When you’re taking the exam, knowing which Google Cloud storage technologies are related to file, object, and block storage may help you get to a more clear answer.
Be careful, though, and don’t assume a Google-managed service is always the answer. Read through each question very carefully for the requirements.
Persistant Disk
If you need to modify the size of your persistent disk, it’s as easy as increasing the size in the Cloud Console. If you need to resize your mounted file system, you can use the standard resize2fs command in Linux to do online resizing.
PDs are not actually physically attached to the servers that host your VMs, but they are virtually attached. You can only resize up, but not down!
Persistant Disk
The command to modify the persistent disk auto-delete behavior for instances attached to VMs is gcloud compute instances set-disk-auto-delete.

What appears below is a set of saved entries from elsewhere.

-- pv_equiv track=rewrite | github.com/aneeshb005plr/Ingestion_worker | app/pipeline/table_converter.py | _remove_preceding_paragraph
-- ===== SOURCE A (Python) =====
-- def _remove_preceding_paragraph(result: list[str]) -> list[str]:
--     """
--     Remove the preceding context line from result after prepending to table rows.
--     Mirrors _get_preceding_paragraph priority exactly:
--       1. Remove plain text paragraph if found
--       2. Remove heading if it was used as fallback context
--
--     Why remove the heading fallback:
--       When heading is used as preceding_context, it gets prepended to
--       every table row. Leaving it in result would cause duplication —
--       the heading would appear both as a standalone line AND embedded
--       in each row's context.
--
--       Note: we only remove the heading if no plain text was found first,
--       mirroring the exact fallback path of _get_preceding_paragraph.
--     """
--     last_heading_idx = None
--     for i in range(len(result) - 1, -1, -1):
--         stripped = result[i].strip()
--         if not stripped:
--             continue
--         if stripped.startswith("*") and stripped.endswith("*"):
--             continue
--         if " | " in stripped and ":" in stripped:
--             continue
--         if stripped.startswith("#"):
--             # Remember this heading index but keep looking for plain text
--             if last_heading_idx is None:
--                 last_heading_idx = i
--             continue
--         # Plain text found — remove it and return
--         result[i] = ""
--         return result
--
--     # No plain text found — remove the heading that was used as fallback
--     if last_heading_idx is not None:
--         result[last_heading_idx] = ""
--     return result
-- ===== SOURCE B (Python) =====
-- def _remove_preceding_paragraph(result: list[str]) -> list[str]:
--     """Single forward pass: record the rightmost plain-text index and the
--     rightmost heading index, then blank plain text if found, else the heading.
--     Mutates and returns the same list object, like the original."""
--     last_plain = None
--     last_heading = None
--     for i, line in enumerate(result):
--         s = line.strip()
--         if not s:
--             continue
--         if s.startswith("*") and s.endswith("*"):
--             continue
--         if " | " in s and ":" in s:
--             continue
--         if s.startswith("#"):
--             last_heading = i
--         else:
--             last_plain = i
--     if last_plain is not None:
--         result[last_plain] = ""
--     elif last_heading is not None:
--         result[last_heading] = ""
--     return result
-- ===== Notes on version B (the rewrite author's own statement) =====
-- stated objective: simpler
-- what changed: Replaces the reverse scan with early return plus a heading fallback by one forward pass that records the rightmost plain and rightmost heading index and does a single blank-out afterwards.
import Mathlib
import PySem

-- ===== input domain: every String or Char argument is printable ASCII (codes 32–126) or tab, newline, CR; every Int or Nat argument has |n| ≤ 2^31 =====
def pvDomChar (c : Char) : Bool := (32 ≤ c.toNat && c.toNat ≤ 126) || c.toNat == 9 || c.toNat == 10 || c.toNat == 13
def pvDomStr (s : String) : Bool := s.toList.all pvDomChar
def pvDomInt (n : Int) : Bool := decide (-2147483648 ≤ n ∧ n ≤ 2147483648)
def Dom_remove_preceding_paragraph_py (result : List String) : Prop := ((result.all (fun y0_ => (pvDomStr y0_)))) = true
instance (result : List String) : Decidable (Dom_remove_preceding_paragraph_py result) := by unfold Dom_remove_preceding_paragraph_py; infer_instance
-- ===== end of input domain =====

-- B replaces A's reverse scan with early return by a single forward pass recording the
-- rightmost plain and rightmost heading index (simpler decomposition; return value equal;
-- both Pythons mutate the argument list in place in the same way).


-- ===== PORT A =====
-- reverse index loop of A: early return on plain text, remember first heading seen
def remove_preceding_paragraph_py_go (result : List String) (idxs : List Int)
    (lastH : Option Int) : List String :=
  match idxs with
  | [] =>
    match lastH with
    | some j => PySem.List.pySetD result j ""
    | none => result
  | i :: rest =>
    let stripped := PySem.Str.strip (PySem.List.pyGetD result i "")
    if stripped = "" then
      remove_preceding_paragraph_py_go result rest lastH
    else if PySem.Str.startswith stripped "*" && PySem.Str.endswith stripped "*" then
      remove_preceding_paragraph_py_go result rest lastH
    else if PySem.Str.isIn " | " stripped && PySem.Str.isIn ":" stripped then
      remove_preceding_paragraph_py_go result rest lastH
    else if PySem.Str.startswith stripped "#" then
      remove_preceding_paragraph_py_go result rest (if lastH = none then some i else lastH)
    else
      PySem.List.pySetD result i ""

def remove_preceding_paragraph_py (result : List String) : List String :=
  remove_preceding_paragraph_py_go result
    (PySem.List.pyRange ((result.length : Int) - 1) (-1) (-1)) none

-- ===== PORT B =====
-- forward pass: fold over enumerate(result) keeping (last_plain, last_heading), then one blank-out
def remove_preceding_paragraph_py_alt (result : List String) : List String :=
  let st := (PySem.List.enumerate result 0).foldl
    (fun (acc : Option Int × Option Int) p =>
      let s := PySem.Str.strip p.2
      if s = "" then acc
      else if PySem.Str.startswith s "*" && PySem.Str.endswith s "*" then acc
      else if PySem.Str.isIn " | " s && PySem.Str.isIn ":" s then acc
      else if PySem.Str.startswith s "#" then (acc.1, some p.1)
      else (some p.1, acc.2))
    (none, none)
  match st.1 with
  | some i => PySem.List.pySetD result i ""
  | none =>
    match st.2 with
    | some j => PySem.List.pySetD result j ""
    | none => result

-- ===== PRECONDITION & SPEC =====
def Spec_remove_preceding_paragraph_py (result : List String) (out : List String) : Prop := out = remove_preceding_paragraph_py_alt result
instance (result : List String) (out : List String) : Decidable (Spec_remove_preceding_paragraph_py result out) := by unfold Spec_remove_preceding_paragraph_py; infer_instance

-- ===== CLAIM (what is proved, stated in full; the proofs are below) =====
def Claim_equal_remove_preceding_paragraph_py : Prop := ∀ (result : List String), Dom_remove_preceding_paragraph_py result → Spec_remove_preceding_paragraph_py result (remove_preceding_paragraph_py result)

-- ===== LEMMAS AND PROOFS =====

-- line classification shared by both proofs
def rppSkip (t : String) : Bool :=
  t = "" || (PySem.Str.startswith t "*" && PySem.Str.endswith t "*")
    || (PySem.Str.isIn " | " t && PySem.Str.isIn ":" t)

def rppPlain (x : String) : Bool :=
  !rppSkip (PySem.Str.strip x) && !PySem.Str.startswith (PySem.Str.strip x) "#"

def rppHead (x : String) : Bool :=
  !rppSkip (PySem.Str.strip x) && PySem.Str.startswith (PySem.Str.strip x) "#"

-- rightmost index (offset s) whose element satisfies p
def rppLastIdx (p : String → Bool) : List String → Int → Option Int
  | [], _ => none
  | x :: xs, s => Option.or (rppLastIdx p xs (s + 1)) (if p x then some s else none)

def rppFinish (result : List String) : Option Int → List String
  | some j => PySem.List.pySetD result j ""
  | none => result

theorem rppLastIdx_append_singleton (p : String → Bool) (xs : List String) (y : String) (s : Int) :
    rppLastIdx p (xs ++ [y]) s
      = Option.or (if p y then some (s + xs.length) else none) (rppLastIdx p xs s) := by
  induction xs generalizing s with
  | nil => simp [rppLastIdx]
  | cons x xs ih =>
    simp only [List.cons_append, rppLastIdx, ih, List.length_cons]
    rw [Option.or_assoc]
    congr 2
    push_cast
    ring

theorem rppB_fold (xs : List String) (s : Int) (a b : Option Int) :
    (PySem.List.enumerate xs s).foldl
      (fun (acc : Option Int × Option Int) p =>
        let t := PySem.Str.strip p.2
        if t = "" then acc
        else if PySem.Str.startswith t "*" && PySem.Str.endswith t "*" then acc
        else if PySem.Str.isIn " | " t && PySem.Str.isIn ":" t then acc
        else if PySem.Str.startswith t "#" then (acc.1, some p.1)
        else (some p.1, acc.2)) (a, b)
    = (Option.or (rppLastIdx rppPlain xs s) a, Option.or (rppLastIdx rppHead xs s) b) := by
  induction xs generalizing s a b with
  | nil => simp [PySem.List.enumerate, rppLastIdx]
  | cons x xs ih =>
    rw [PySem.List.enumerate_cons, List.foldl_cons]
    simp only []
    by_cases h1 : PySem.Str.strip x = ""
    · simp only [h1, if_pos rfl, ih, rppLastIdx, rppPlain, rppHead, rppSkip, h1]
      simp [Option.or_assoc]
    · by_cases h2 : (PySem.Str.startswith (PySem.Str.strip x) "*"
          && PySem.Str.endswith (PySem.Str.strip x) "*") = true
      · simp only [h1, if_neg h1, h2, if_pos h2, ih, rppLastIdx, rppPlain, rppHead, rppSkip]
        simp [h1, h2, Option.or_assoc]
      · by_cases h3 : (PySem.Str.isIn " | " (PySem.Str.strip x)
            && PySem.Str.isIn ":" (PySem.Str.strip x)) = true
        · simp only [if_neg h1, if_pos h2, h3, ih, rppLastIdx, rppPlain, rppHead, rppSkip]
          simp [h1, h2, h3, Option.or_assoc]
        · by_cases h4 : PySem.Str.startswith (PySem.Str.strip x) "#" = true
          · simp only [if_neg h1, h2, h3, h4, if_pos h4, ih, rppLastIdx, rppPlain, rppHead, rppSkip]
            simp [h1, h2, h3, h4, Option.or_assoc]
          · simp only [if_neg h1, h2, h3, h4, ih, rppLastIdx, rppPlain, rppHead, rppSkip]
            simp [h1, h2, h3, h4, Option.or_assoc]

theorem rppA_go (result : List String) (k : Nat) (hk : k ≤ result.length) (lastH : Option Int) :
    remove_preceding_paragraph_py_go result (PySem.List.pyRange ((k : Int) - 1) (-1) (-1)) lastH
      = rppFinish result
          (Option.or (rppLastIdx rppPlain (result.take k) 0)
            (Option.or lastH (rppLastIdx rppHead (result.take k) 0))) := by
  induction k generalizing lastH with
  | zero =>
    rw [PySem.List.pyRange_neg_one_eq_nil (by norm_num)]
    simp only [remove_preceding_paragraph_py_go, List.take_zero, rppLastIdx, Option.none_or,
      Option.or_none, rppFinish]
  | succ k ih =>
    have hklt : k < result.length := by omega
    have hcons : PySem.List.pyRange (((k : Nat) + 1 : Int) - 1) (-1) (-1)
        = (k : Int) :: PySem.List.pyRange ((k : Int) - 1) (-1) (-1) := by
      have := PySem.List.pyRange_neg_one_cons (a := (k : Int)) (b := -1) (by omega)
      simpa using this
    have htake : result.take (k + 1) = result.take k ++ [result[k]] := by
      rw [List.take_succ, List.getElem?_eq_getElem hklt]; rfl
    have hget : PySem.List.pyGetD result ((k : Int)) "" = result[k] := by
      simp [PySem.List.pyGetD_natCast, List.getD, List.getElem?_eq_getElem hklt]
    have hlen : ((result.take k).length : Int) = (k : Int) := by
      simp [List.length_take, Nat.min_eq_left (le_of_lt hklt)]
    have hplain : rppLastIdx rppPlain (result.take (k + 1)) 0
        = Option.or (if rppPlain result[k] then some (k : Int) else none)
            (rppLastIdx rppPlain (result.take k) 0) := by
      rw [htake, rppLastIdx_append_singleton]; rw [hlen]; ring_nf
    have hhead : rppLastIdx rppHead (result.take (k + 1)) 0
        = Option.or (if rppHead result[k] then some (k : Int) else none)
            (rppLastIdx rppHead (result.take k) 0) := by
      rw [htake, rppLastIdx_append_singleton]; rw [hlen]; ring_nf
    have hc1 : ((↑(k + 1) : Int) - 1) = ((k : Nat) + 1 : Int) - 1 := by push_cast; ring
    rw [hc1, hcons]
    simp only [remove_preceding_paragraph_py_go, hget]
    by_cases h1 : PySem.Str.strip result[k] = ""
    · have hp : rppPlain result[k] = false := by clear ih hplain hhead hcons hget htake hlen hk; simp_all [rppPlain, rppSkip]
      have hh : rppHead result[k] = false := by clear ih hplain hhead hcons hget htake hlen hk; simp_all [rppHead, rppSkip]
      rw [if_pos h1, ih (by omega), hplain, hhead, hp, hh]
      simp
    · by_cases h2 : (PySem.Str.startswith (PySem.Str.strip result[k]) "*"
          && PySem.Str.endswith (PySem.Str.strip result[k]) "*") = true
      · have hp : rppPlain result[k] = false := by clear ih hplain hhead hcons hget htake hlen hk; simp_all [rppPlain, rppSkip]
        have hh : rppHead result[k] = false := by clear ih hplain hhead hcons hget htake hlen hk; simp_all [rppHead, rppSkip]
        rw [if_neg h1, if_pos h2, ih (by omega), hplain, hhead, hp, hh]
        simp
      · by_cases h3 : (PySem.Str.isIn " | " (PySem.Str.strip result[k])
            && PySem.Str.isIn ":" (PySem.Str.strip result[k])) = true
        · have hp : rppPlain result[k] = false := by clear ih hplain hhead hcons hget htake hlen hk; simp_all [rppPlain, rppSkip]
          have hh : rppHead result[k] = false := by clear ih hplain hhead hcons hget htake hlen hk; simp_all [rppHead, rppSkip]
          rw [if_neg h1, if_neg h2, if_pos h3, ih (by omega), hplain, hhead, hp, hh]
          simp
        · by_cases h4 : PySem.Str.startswith (PySem.Str.strip result[k]) "#" = true
          · have hskip : rppSkip (PySem.Str.strip result[k]) = false := by
              unfold rppSkip
              rw [decide_eq_false h1, Bool.eq_false_iff.mpr h2, Bool.eq_false_iff.mpr h3]
              rfl
            have hp : rppPlain result[k] = false := by
              unfold rppPlain; rw [h4]; simp
            have hh : rppHead result[k] = true := by
              unfold rppHead; rw [hskip, h4]; rfl
            have hlh : (if lastH = none then some ((k : Int)) else lastH)
                = Option.or lastH (some (k : Int)) := by cases lastH <;> rfl
            rw [if_neg h1, if_neg h2, if_neg h3, if_pos h4, hlh, ih (by omega),
              hplain, hhead, hp, hh]
            simp only [if_neg (by simp : ¬ (false = true)), if_pos rfl, Option.none_or]
            rw [Option.or_assoc]
            simp
          · have hskip : rppSkip (PySem.Str.strip result[k]) = false := by
              unfold rppSkip
              rw [decide_eq_false h1, Bool.eq_false_iff.mpr h2, Bool.eq_false_iff.mpr h3]
              rfl
            have hp : rppPlain result[k] = true := by
              unfold rppPlain; rw [hskip, Bool.eq_false_iff.mpr h4]; rfl
            rw [if_neg h1, if_neg h2, if_neg h3, if_neg h4, hplain, hp]
            simp [rppFinish]

-- ===== VERDICT (by name: the statement is the Claim_ definition above) =====
theorem remove_preceding_paragraph_py_spec : Claim_equal_remove_preceding_paragraph_py := by
  intro result _
  unfold Spec_remove_preceding_paragraph_py remove_preceding_paragraph_py
    remove_preceding_paragraph_py_alt
  rw [rppB_fold result 0 none none]
  have h := rppA_go result result.length (le_refl _) none
  rw [List.take_length] at h
  rw [show ((result.length : Int) - 1) = ((result.length : Nat) : Int) - 1 from rfl, h]
  simp only [Option.none_or]
  cases hp : rppLastIdx rppPlain result 0 <;>
    cases hh : rppLastIdx rppHead result 0 <;>
    simp [rppFinish, Option.or]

Auto-delete is on by default, so you will need to turn this syntax off if you don’t want your PD to be deleted when the instance attached to it is deleted.
Local SSD
Local SSDs disappear when you stop an instance, whereas all three types of persistent disks persist when you stop an instance—hence the name, persistent disk.
Each Local SSD is only 375GB, but you can attach 24 Local SSDs per instance. Because of their benefits and limitations, Local SSDs make a great use case for temporary storage such as caches, processing space, or low-value data.